CEP 20.000 :: Chelpa Ferro, Os Outros, Gabriel Muzak, etc
Seria cretino não admitir que foi a minha primeira vez no tradicionalíssimo CEP 20.000. Foi e foi sem querer. Na verdade, eu nem sabia que o show do Chelpa Ferro aconteceria dentro do CEP (Centro de Experimentação Poética). Só sabia que ia acontecer no Sérgio Porto. Fiquei surpreso e feliz ao abrir a porta e dar de cara com aquele cartaz amarelo, de letras vermelhas que indicavam o nome do evento. Era como se eu tivesse pagando uma velha dívida comigo mesmo. Na verdade, não sei nem bem a(s) razão(ões) que ao longo do tempo me fizeram nunca ter ido dar um confere no famoso evento organizado pelo poeta Chacal. Na verdade, uma vez eu até tinha chegado a ir, mas por alguma razão acabei não entrando. Nunca ter ido ao CEP era um lance meio pra se esconder. Trabalhando nessa área de música, cultura independente, isso é tão vergonhoso quanto admitir que nunca beijou ninguém aos 16 anos. Quem passou (passa ou passar) por isso me entende(rá).
Mas enfim, uma vez lá, feliz fiquei. Em quem chega desavisado, rapidamente se instala a sensação de ter voltado uns 30, 40 anos no tempo, dentro daquela nostalgia do que não se viveu.

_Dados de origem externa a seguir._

-- pv_equiv track=rewrite | github.com/sandeepkumar8713/pythonapps | 24_fourthFolder/40_sort_partially_sorted.py | sortPartialSorted28B
-- ===== SOURCE A (Python) =====
-- def sortPartialSorted28B(inpArr):
--     if len(inpArr) == 0:
--         return inpArr
--
--     mask = ~0 << 4
--     curr_28b = inpArr[0] & mask
--     buckets = [0] * 16  # 16 buckets -> n occurrence
--     results = list()
--
--     for num in inpArr:
--         if (num & mask) != curr_28b:    # start sort
--             for bucket, occurrence in enumerate(buckets):
--                 for i in range(occurrence):
--                     results.append(curr_28b | bucket)
--
--             curr_28b = num & mask  # set to next 28 bit group
--             buckets = [0] * 16     # reset
--         # add to buckets
--         buckets[num & 15] += 1
--
--     for bucket, occurrence in enumerate(buckets):
--         for i in range(occurrence):
--             results.append(curr_28b | bucket)
--
--     return results
-- ===== SOURCE B (Python) =====
-- def sortPartialSorted28B(inpArr):
--     if len(inpArr) == 0:
--         return inpArr
--
--     mask = ~0 << 4
--     results = []
--     i = 0
--     n = len(inpArr)
--     while i < n:
--         # find the end of the contiguous run sharing the high 28 bits
--         key = inpArr[i] & mask
--         j = i + 1
--         while j < n and (inpArr[j] & mask) == key:
--             j += 1
--         # within the run all elements share the high bits, so sorting by
--         # value is exactly the counting sort on the low 4 bits
--         results.extend(sorted(inpArr[i:j]))
--         i = j
--     return results
-- ===== Notes on version B (the rewrite author's own statement) =====
-- stated objective: simpler
-- what changed: Replaces the manual 16-bucket counting sort with flush-on-change state by a run decomposition: scan contiguous runs of equal high-28-bit key and append sorted(run), which coincides with the bucket emission because within a run value order equals low-4-bit order.
import Mathlib
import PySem

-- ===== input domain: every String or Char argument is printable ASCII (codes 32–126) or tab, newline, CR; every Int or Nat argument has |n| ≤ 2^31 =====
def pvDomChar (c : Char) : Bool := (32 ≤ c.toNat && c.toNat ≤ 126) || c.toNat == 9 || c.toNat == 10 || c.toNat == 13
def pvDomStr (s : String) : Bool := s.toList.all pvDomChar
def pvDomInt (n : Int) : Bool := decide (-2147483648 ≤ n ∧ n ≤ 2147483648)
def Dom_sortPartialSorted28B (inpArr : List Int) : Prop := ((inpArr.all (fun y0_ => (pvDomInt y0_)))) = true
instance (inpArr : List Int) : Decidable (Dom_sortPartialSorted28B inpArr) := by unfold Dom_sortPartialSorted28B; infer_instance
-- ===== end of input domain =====

-- B replaces A's 16-bucket counting sort (flushed whenever the high-28-bit key changes) by a
-- simpler run decomposition: sort each contiguous run of equal high bits by value; same result.

-- ===== PORT A =====
-- the trailing/flush emission: for bucket, occurrence in enumerate(buckets): for i in range(occurrence): results.append(curr | bucket)
def pvFlushA (curr : Int) (buckets : List Int) (results : List Int) : List Int :=
  (PySem.List.enumerate buckets).foldl
    (fun res p => (PySem.List.pyRange 0 p.2 1).foldl (fun r _ => r ++ [PySem.Int.bor curr p.1]) res)
    results

-- one iteration of A's for-loop over num, state = (curr_28b, buckets, results)
def pvStepA (mask : Int) (st : Int × List Int × List Int) (num : Int) : Int × List Int × List Int :=
  let st' :=
    if PySem.Int.band num mask ≠ st.1 then
      (PySem.Int.band num mask, List.replicate 16 (0 : Int), pvFlushA st.1 st.2.1 st.2.2)
    else st
  -- buckets[num & 15] += 1
  (st'.1, st'.2.1.modify (PySem.Int.band num 15).toNat (· + 1), st'.2.2)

Pra quem tem menos de 30 primaveras, as décadas de 1960 e 1970 são uma quimera estranhamente excitante. O clima do CEP 20000 me lembrava tudo o que não vivi naquelas reuniões subversivas, de artistas marginais, muitos malucos, pouco sentido, algumas surpresas, algumas promessas. Arte em estado bruto. Já cheguei ouvindo uma discussão sobre psicodelia e lucidez. O que era mais profícuo? O papo corria como se uma decisão maniqueísta, sobre qual dos dois estados espirituais/mentais era melhor, fosse solucionar os problemas do mundo. “Será que o Chelpa já tinha tocado?”, pensava eu. Não conhecia ninguém ali. Não sabia pra quem perguntar. "E com vocês, Os Outros!”, bradou Chacal. A banda disse que ainda não dava pra começar e continuou arrumando o som por mais alguns minutos. Enquanto isso, microfone aberto, idéias rolando. Deu uns minutinhos e o show começou.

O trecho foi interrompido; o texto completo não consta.